高阶道官们大眼瞪小眼的情形:
“叫你们代拟新官署的名字,结果交上来的呈文,都写了什么乱七八糟的?”
捏着手里的一叠文书,魏野没好气地一个个翻过去:“先看这个——因为魏某修道于汉灵帝光和年间,所以有人就拟了个‘尚方法镜监’,那魏某要是修道于唐宋,你们是不是就来一个‘少府法镜监’?何况这也不是专门监造法镜的部门,更非是为我一人所用,哪里和帝王家的什么尚方、少府能联系起来?改天你们是不是还打算给我上什么‘仙王’、‘仙帝’这种没文化的尊号?”
将手中的呈文抽出来,仙术士随即又拿起了另外一份文书,摇了摇头:“尚方法镜监还算是沾了点边,这个神照洞察院是个什么东西?慕容鹅手底下那些黑皮狗子的都察院吗?这是个技术通讯部门,又不是监察机构,什么洞察院,简直胡闹!”

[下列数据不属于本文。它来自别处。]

-- pv_equiv track=rewrite | github.com/wangzhijiang-nreal/chromium-prebuild-scripts | tasks/process_resource.py | _NewCollectionName
-- ===== SOURCE A (Python) =====
-- def _NewCollectionName(srcdir):
--   begin = False
--   name = ''
--   for c in srcdir:
--     if not begin:
--       if c.isalnum() or c == '_' or c == '-':
--         begin = True
--
--     if begin:
--       if c == '/':
--         name += '_'
--       else:
--         name += c
--   return name
-- ===== SOURCE B (Python) =====
-- def _NewCollectionName(srcdir):
--   for i, c in enumerate(srcdir):
--     if c.isalnum() or c == '_' or c == '-':
--       return srcdir[i:].replace('/', '_')
--   return ''
-- ===== Notes on version B (the rewrite author's own statement) =====
-- stated objective: simpler
-- what changed: B replaces A's single fold threading a (begin, name) state through every character by a locate pass (first alnum/_/- character) followed by one slice and one library str.replace on the tail.
import Mathlib
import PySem

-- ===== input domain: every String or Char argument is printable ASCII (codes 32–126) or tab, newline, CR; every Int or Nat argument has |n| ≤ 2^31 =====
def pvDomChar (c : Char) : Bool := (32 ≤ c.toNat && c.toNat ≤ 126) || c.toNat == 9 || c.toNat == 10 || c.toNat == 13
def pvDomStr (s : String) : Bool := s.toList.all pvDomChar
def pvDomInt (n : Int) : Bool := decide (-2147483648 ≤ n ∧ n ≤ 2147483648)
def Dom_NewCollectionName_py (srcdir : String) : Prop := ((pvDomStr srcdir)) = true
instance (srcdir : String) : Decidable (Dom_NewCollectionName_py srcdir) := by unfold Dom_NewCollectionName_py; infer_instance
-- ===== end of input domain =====

-- B locates the start with one scan and then does a single slice+replace,
-- instead of A's interleaved skip-then-accumulate fold (objective: simpler).

-- ===== PORT A =====
-- A's for-loop: state (begin, name) threaded through a left fold over the characters.
def NewCollectionName_py (srcdir : String) : String :=
  let r := srcdir.toList.foldl
    (fun (st : Bool × List Char) c =>
      let b := if !st.1 then (PySem.Chars.isalnum c || c == '_' || c == '-') else st.1
      if b then (b, st.2 ++ (if c == '/' then ['_'] else [c])) else (b, st.2))
    (false, [])
  String.ofList r.2

-- ===== PORT B =====
-- first character counting as a name start (c.isalnum() or c == '_' or c == '-')
def pvGood (c : Char) : Bool := PySem.Chars.isalnum c || c == '_' || c == '-'

-- B's enumerate loop: index of the first good character, or none
def pvFindStart : List Char → Nat → Option Nat
  | [], _ => none
  | c :: rest, i => if pvGood c then some i else pvFindStart rest (i + 1)

def NewCollectionName_py_alt (srcdir : String) : String :=
  match pvFindStart srcdir.toList 0 with
  | some i =>
      String.ofList (PySem.Chars.replace (PySem.List.slice srcdir.toList (some (i : Int)) none) ['/'] ['_'])
  | none => ""

-- ===== PRECONDITION & SPEC =====
def Spec_NewCollectionName_py (srcdir : String) (out : String) : Prop := out = NewCollectionName_py_alt srcdir
instance (srcdir : String) (out : String) : Decidable (Spec_NewCollectionName_py srcdir out) := by unfold Spec_NewCollectionName_py; infer_instance

-- ===== CLAIM (what is proved, stated in full; the proofs are below) =====
def Claim_equal_NewCollectionName_py : Prop := ∀ (srcdir : String), Dom_NewCollectionName_py srcdir → Spec_NewCollectionName_py srcdir (NewCollectionName_py srcdir)

-- ===== LEMMAS AND PROOFS =====

-- A's loop body, named for the proofs (definitionally the lambda in the port)
def pvStep (st : Bool × List Char) (c : Char) : Bool × List Char :=
  let b := if !st.1 then (PySem.Chars.isalnum c || c == '_' || c == '-') else st.1
  if b then (b, st.2 ++ (if c == '/' then ['_'] else [c])) else (b, st.2)

theorem pvA_eq (srcdir : String) :
    NewCollectionName_py srcdir = String.ofList (srcdir.toList.foldl pvStep (false, [])).2 := rfl

-- single-character replace is a map
theorem pv_go_spec (fuel : Nat) : ∀ (l acc : List Char), l.length ≤ fuel →
    PySem.Chars.replace.go ['/'] ['_'] fuel l acc
      = acc.reverse ++ l.map (fun c => if c == '/' then '_' else c) := by
  induction fuel with
  | zero =>
    intro l acc h
    have hl : l = [] := List.eq_nil_of_length_eq_zero (Nat.le_zero.mp h)
    subst hl
    simp [PySem.Chars.replace.go]
  | succ n ih =>
    intro l acc h
    cases l with
    | nil => simp [PySem.Chars.replace.go]
    | cons c t =>
      have ht : t.length ≤ n := by simpa using Nat.le_of_succ_le_succ h
      by_cases hc : c = '/'
      · subst hc
        rw [PySem.Chars.replace.go]
        simp only [List.isPrefixOf, beq_self_eq_true, Bool.and_self, if_true, List.length_cons,
          List.length_nil, List.drop_succ_cons, List.drop_zero, List.reverse_singleton,
          List.singleton_append]
        rw [ih t ('_' :: acc) ht]
        simp
      · have hne : (('/' : Char) == c) = false :=
          beq_eq_false_iff_ne.mpr (fun h => hc h.symm)
        rw [PySem.Chars.replace.go]
        simp only [List.isPrefixOf, hne, Bool.false_and, Bool.false_eq_true, if_false]
        rw [ih t (c :: acc) ht]
        simp [hc]

theorem pv_replace_map (cs : List Char) :
    PySem.Chars.replace cs ['/'] ['_'] = cs.map (fun c => if c == '/' then '_' else c) := by
  unfold PySem.Chars.replace
  simpa using pv_go_spec cs.length cs [] (le_refl _)

-- A's fold after begin has become true: it just appends the replaced characters
theorem pvA_true : ∀ (l : List Char) (acc : List Char),
    l.foldl pvStep (true, acc)
      = (true, acc ++ l.map (fun c => if c == '/' then '_' else c)) := by
  intro l
  induction l with
  | nil => simp
  | cons c t ih =>
    intro acc
    have hstep : pvStep (true, acc) c = (true, acc ++ [if c == '/' then '_' else c]) := by
      by_cases hc : c = '/' <;> simp [pvStep, hc]
    rw [List.foldl_cons, hstep, ih]
    simp

-- A's fold from (false, []) computes the map of the dropWhile
theorem pvA_false : ∀ (l : List Char),
    (l.foldl pvStep (false, [])).2
      = (l.dropWhile (fun c => !pvGood c)).map (fun c => if c == '/' then '_' else c) := by
  intro l
  induction l with
  | nil => simp
  | cons c t ih =>
    by_cases hg : pvGood c = true
    · have hb : (PySem.Chars.isalnum c || c == '_' || c == '-') = true := hg
      have hstep : pvStep (false, []) c = (true, [] ++ (if c == '/' then ['_'] else [c])) := by
        simp [pvStep, hb]
      rw [List.foldl_cons, hstep, pvA_true]
      simp only [List.dropWhile_cons, hg, Bool.not_true]
      by_cases hc : c = '/' <;> simp [hc]
    · have hb : (PySem.Chars.isalnum c || c == '_' || c == '-') = false := by
        simpa [pvGood] using hg
      have hstep : pvStep (false, []) c = (false, []) := by simp [pvStep, hb]
      rw [List.foldl_cons, hstep]
      simp only [List.dropWhile_cons, hg, Bool.not_false]
      simpa using ih

-- B's locate-then-slice computes the same map of the dropWhile
theorem pvB_gen : ∀ (l : List Char) (k : Nat) (full : List Char), full.drop k = l →
    (match pvFindStart l k with
     | some i => (full.drop i).map (fun c => if c == '/' then '_' else c)
     | none => ([] : List Char))
      = (l.dropWhile (fun c => !pvGood c)).map (fun c => if c == '/' then '_' else c) := by
  intro l
  induction l with
  | nil => intro k full h; simp [pvFindStart]
  | cons c t ih =>
    intro k full h
    by_cases hg : pvGood c = true
    · simp only [pvFindStart, hg, if_true, List.dropWhile_cons, Bool.not_true, h]
      simp
    · have hdrop : full.drop (k + 1) = t := by
        rw [← List.drop_drop, h]; rfl
      simp only [pvFindStart, hg, List.dropWhile_cons, Bool.not_false]
      simpa [hg] using ih (k + 1) full hdrop

-- ===== VERDICT (by name: the statement is the Claim_ definition above) =====
theorem NewCollectionName_py_spec : Claim_equal_NewCollectionName_py := by
  intro srcdir _
  show NewCollectionName_py srcdir = NewCollectionName_py_alt srcdir
  rw [pvA_eq, pvA_false]
  unfold NewCollectionName_py_alt
  have hB := pvB_gen srcdir.toList 0 srcdir.toList (by simp)
  cases hfs : pvFindStart srcdir.toList 0 with
  | none =>
    rw [hfs] at hB
    simp only at hB
    simp only
    rw [← hB]
  | some i =>
    rw [hfs] at hB
    simp only at hB
    simp only
    rw [← hB, pv_replace_map, PySem.List.slice_from_natCast]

在嘲讽与批判兼而有之的声音里,好几个被点到名的道官都耷拉着脑袋,哑巴吃黄连一般地吸着气,听着顶头上司兼老师一个一个数落过去:
“尚方法镜监用典错误、神照洞察院离题万里也就算了,还有这个什么磨镜局……哼,磨镜……”磨了一下后槽牙,仙术士掌心火光一闪,干脆把整叠呈文都燎成了一道灰烟:“一松就乱,一抓就死,我道海宗源号称和慕容鹉那帮子人南北共治,可论行政素质,也不过是比清廷、沙俄略高一筹也有限的水准。算了,新部门就叫阳燧方诸馆,安排碧虚郎谢明弦判阳燧令、琼台郎木岚知方诸丞,先到易州那边去。一方面,与洞明飞捷司的人马搭上线,一方面,将法镜联络的战地试运行工作的架子搭起来!”

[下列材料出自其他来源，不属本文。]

-- pv_equiv track=rewrite | github.com/AlexSzatmary/advent-of-code-2024 | day-08/run_08.py | find_antinodes_2
-- ===== SOURCE A (Python) =====
-- def find_antinodes_2(
--     frequencies_antennas: dict[str, list[tuple[int, int]]], imax: int, jmax: int
-- ) -> set[tuple[int, int]]:
--     antinodes = set()
--     for antennas in frequencies_antennas.values():
--         antinodes.update(antennas)  # add all antennas, which are now all antinodes
--         for p in range(0, len(antennas) - 1):
--             for q in range(p + 1, len(antennas)):
--                 p_i, p_j = antennas[p]
--                 q_i, q_j = antennas[q]
--
--                 k = 1
--                 while True:
--                     a_i, a_j = p_i + k * (p_i - q_i), p_j + k * (p_j - q_j)
--                     if 0 <= a_i < imax and 0 <= a_j < jmax:
--                         antinodes.add((a_i, a_j))
--                     else:
--                         break
--                     k += 1
--
--                 k = 1
--                 while True:
--                     a_i, a_j = p_i - k * (p_i - q_i), p_j - k * (p_j - q_j)
--                     if 0 <= a_i < imax and 0 <= a_j < jmax:
--                         antinodes.add((a_i, a_j))
--                     else:
--                         break
--                     k += 1
--     return antinodes
-- ===== SOURCE B (Python) =====
-- def find_antinodes_2(frequencies_antennas, imax, jmax):
--     antinodes = set()
--
--     def axis_run(p, d, m):
--         # largest k >= 0 such that 0 <= p + k'*d < m for every 1 <= k' <= k;
--         # None means every k >= 1 works (d == 0 and p already in bounds)
--         if d == 0:
--             return None if 0 <= p < m else 0
--         if d > 0:
--             lo, hi = -(p // d), (m - 1 - p) // d
--         else:
--             e = -d
--             lo, hi = -((m - 1 - p) // e), p // e
--         return hi if lo <= 1 <= hi else 0
--
--     for antennas in frequencies_antennas.values():
--         antinodes.update(antennas)  # every antenna is itself an antinode
--         n = len(antennas)
--         for p in range(0, n - 1):
--             for q in range(p + 1, n):
--                 p_i, p_j = antennas[p]
--                 q_i, q_j = antennas[q]
--                 d_i, d_j = p_i - q_i, p_j - q_j
--                 if d_i == 0 and d_j == 0:
--                     continue  # coincident pair: its line adds no new point
--                 for s_i, s_j in ((d_i, d_j), (-d_i, -d_j)):
--                     ri = axis_run(p_i, s_i, imax)
--                     rj = axis_run(p_j, s_j, jmax)
--                     steps = rj if ri is None else (ri if rj is None else min(ri, rj))
--                     for k in range(1, steps + 1):
--                         antinodes.add((p_i + k * s_i, p_j + k * s_j))
--     return antinodes
-- ===== Notes on version B (the rewrite author's own statement) =====
-- stated objective: alternative
-- what changed: The two unbounded while-loops that march outward step by step testing bounds each step are replaced by a closed-form step count per direction (computed with floor divisions per axis) followed by a bounded range loop, and coincident antenna pairs are skipped instead of looping on them.
import Mathlib
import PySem

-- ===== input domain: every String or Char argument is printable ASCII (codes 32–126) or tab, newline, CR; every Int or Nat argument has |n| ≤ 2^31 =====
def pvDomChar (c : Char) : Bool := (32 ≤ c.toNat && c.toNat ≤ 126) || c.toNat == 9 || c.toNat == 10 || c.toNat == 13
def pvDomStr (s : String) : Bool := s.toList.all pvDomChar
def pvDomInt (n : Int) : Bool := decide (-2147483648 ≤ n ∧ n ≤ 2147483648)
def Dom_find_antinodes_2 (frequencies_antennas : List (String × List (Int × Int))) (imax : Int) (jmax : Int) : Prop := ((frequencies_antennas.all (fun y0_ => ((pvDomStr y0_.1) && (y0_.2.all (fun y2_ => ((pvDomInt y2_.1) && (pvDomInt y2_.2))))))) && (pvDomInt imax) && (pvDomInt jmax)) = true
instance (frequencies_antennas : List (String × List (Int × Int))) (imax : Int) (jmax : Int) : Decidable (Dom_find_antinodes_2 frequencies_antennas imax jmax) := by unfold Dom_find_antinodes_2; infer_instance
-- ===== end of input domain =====

-- B replaces A's unbounded outward while-march per direction by a closed-form step count
-- (floor divisions per axis) followed by a bounded range loop, skipping coincident pairs.

-- ===== PORT A =====

-- 0 <= i < imax and 0 <= j < jmax
def pvInB (imax jmax i j : Int) : Bool :=
  decide (0 ≤ i) && decide (i < imax) && decide (0 ≤ j) && decide (j < jmax)

-- A's 'k = 1; while True: …' loop. The fuel argument only makes the recursion structural:
-- inside Pre_ the loop breaks before the fuel (imax.toNat + jmax.toNat + 2) runs out.
def pvMarch (imax jmax p_i p_j d_i d_j : Int) : Int → Nat → PySem.Set (Int × Int) → PySem.Set (Int × Int)
  | _, 0, s => s
  | k, fuel + 1, s =>
    let a_i := p_i + k * d_i
    let a_j := p_j + k * d_j
    if pvInB imax jmax a_i a_j then
      pvMarch imax jmax p_i p_j d_i d_j (k + 1) fuel (PySem.Set.add s (a_i, a_j))
    else s

def find_antinodes_2 (frequencies_antennas : List (String × List (Int × Int))) (imax : Int) (jmax : Int) : List (Int × Int) :=
  frequencies_antennas.foldl (fun antinodes kv =>
    let antennas := kv.2
    let antinodes := PySem.Set.update antinodes antennas
    (PySem.List.pyRange 0 ((antennas.length : Int) - 1) 1).foldl (fun antinodes p =>
      (PySem.List.pyRange (p + 1) (antennas.length : Int) 1).foldl (fun antinodes q =>
        let pa := PySem.List.pyGetD antennas p (0, 0)
        let qa := PySem.List.pyGetD antennas q (0, 0)
        let d_i := pa.1 - qa.1
        let d_j := pa.2 - qa.2
        let fuel := imax.toNat + jmax.toNat + 2
        let antinodes := pvMarch imax jmax pa.1 pa.2 d_i d_j 1 fuel antinodes
        pvMarch imax jmax pa.1 pa.2 (-d_i) (-d_j) 1 fuel antinodes) antinodes) antinodes)
    PySem.Set.empty

-- ===== PORT B =====

-- Source B's axis_run: largest k ≥ 0 with 0 ≤ p + k'*d < m for every 1 ≤ k' ≤ k; none = unbounded
def pvAxisRun (p d m : Int) : Option Int :=
  if d = 0 then (if 0 ≤ p ∧ p < m then none else some 0)
  else if 0 < d then
    let lo := -(PySem.Int.floordiv p d)
    let hi := PySem.Int.floordiv (m - 1 - p) d
    some (if lo ≤ 1 ∧ 1 ≤ hi then hi else 0)
  else
    let e := -d
    let lo := -(PySem.Int.floordiv (m - 1 - p) e)
    let hi := PySem.Int.floordiv p e
    some (if lo ≤ 1 ∧ 1 ≤ hi then hi else 0)

-- steps = rj if ri is None else (ri if rj is None else min(ri, rj)); the caller never
-- passes (s_i, s_j) = (0, 0), so ri and rj are never both none
def pvSteps (p_i p_j s_i s_j imax jmax : Int) : Int :=
  match pvAxisRun p_i s_i imax, pvAxisRun p_j s_j jmax with
  | none, none => 0
  | none, some r => r
  | some r, none => r
  | some a, some b => min a b

-- 'for k in range(1, steps + 1): antinodes.add(…)'
def pvMark (imax jmax p_i p_j s_i s_j : Int) (acc : PySem.Set (Int × Int)) : PySem.Set (Int × Int) :=
  (PySem.List.pyRange 1 (pvSteps p_i p_j s_i s_j imax jmax + 1) 1).foldl
    (fun acc k => PySem.Set.add acc (p_i + k * s_i, p_j + k * s_j)) acc

def find_antinodes_2_alt (frequencies_antennas : List (String × List (Int × Int))) (imax : Int) (jmax : Int) : List (Int × Int) :=
  frequencies_antennas.foldl (fun antinodes kv =>
    let antennas := kv.2
    let antinodes := PySem.Set.update antinodes antennas
    (PySem.List.pyRange 0 ((antennas.length : Int) - 1) 1).foldl (fun antinodes p =>
      (PySem.List.pyRange (p + 1) (antennas.length : Int) 1).foldl (fun antinodes q =>
        let pa := PySem.List.pyGetD antennas p (0, 0)
        let qa := PySem.List.pyGetD antennas q (0, 0)
        let d_i := pa.1 - qa.1
        let d_j := pa.2 - qa.2
        if d_i = 0 ∧ d_j = 0 then antinodes
        else
          let antinodes := pvMark imax jmax pa.1 pa.2 d_i d_j antinodes
          pvMark imax jmax pa.1 pa.2 (-d_i) (-d_j) antinodes) antinodes) antinodes)
    PySem.Set.empty

-- ===== PRECONDITION & SPEC =====

-- Pre_ excludes exactly the inputs on which A never returns: a frequency holding the same
-- antenna position twice while that position is inside the grid makes A's while-loop spin
-- forever (zero displacement, always in bounds).
def Pre_find_antinodes_2 (frequencies_antennas : List (String × List (Int × Int))) (imax : Int) (jmax : Int) : Prop :=
  ∀ kv ∈ frequencies_antennas, ∀ a ∈ kv.2,
    (0 ≤ a.1 ∧ a.1 < imax ∧ 0 ≤ a.2 ∧ a.2 < jmax) → kv.2.count a ≤ 1

instance (frequencies_antennas : List (String × List (Int × Int))) (imax : Int) (jmax : Int) : Decidable (Pre_find_antinodes_2 frequencies_antennas imax jmax) := by
  unfold Pre_find_antinodes_2; infer_instance

def pvWitness_find_antinodes_2 : (List (String × List (Int × Int))) × Int × Int :=
  ([("a", [(0, 0), (2, 1)]), ("b", [(3, 3)])], 6, 6)

def Spec_find_antinodes_2 (frequencies_antennas : List (String × List (Int × Int))) (imax : Int) (jmax : Int) (out : List (Int × Int)) : Prop := out = find_antinodes_2_alt frequencies_antennas imax jmax
instance (frequencies_antennas : List (String × List (Int × Int))) (imax : Int) (jmax : Int) (out : List (Int × Int)) : Decidable (Spec_find_antinodes_2 frequencies_antennas imax jmax out) := by unfold Spec_find_antinodes_2; infer_instance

回忆的时光不过短短数息,来自前线的观测报告就已经放到了谢明弦堆满各色铜镜、镜架、镜台的书案上。
将这份关于辽军军气的报告翻阅了一遍,谢明弦随即将报告转交给了木岚:“前线传来的情报,我们带来易州的法镜,能够将情报第一时间传到涿州去吗?”
木岚对谢明弦的问题沉默不答,接过那份报告翻了翻,才点了点头:“字数多了点,传讯效果不会好。如果一定要进行传讯,给我半个时辰,让我拣选出一面最适合与涿州方面共鸣的法镜来。”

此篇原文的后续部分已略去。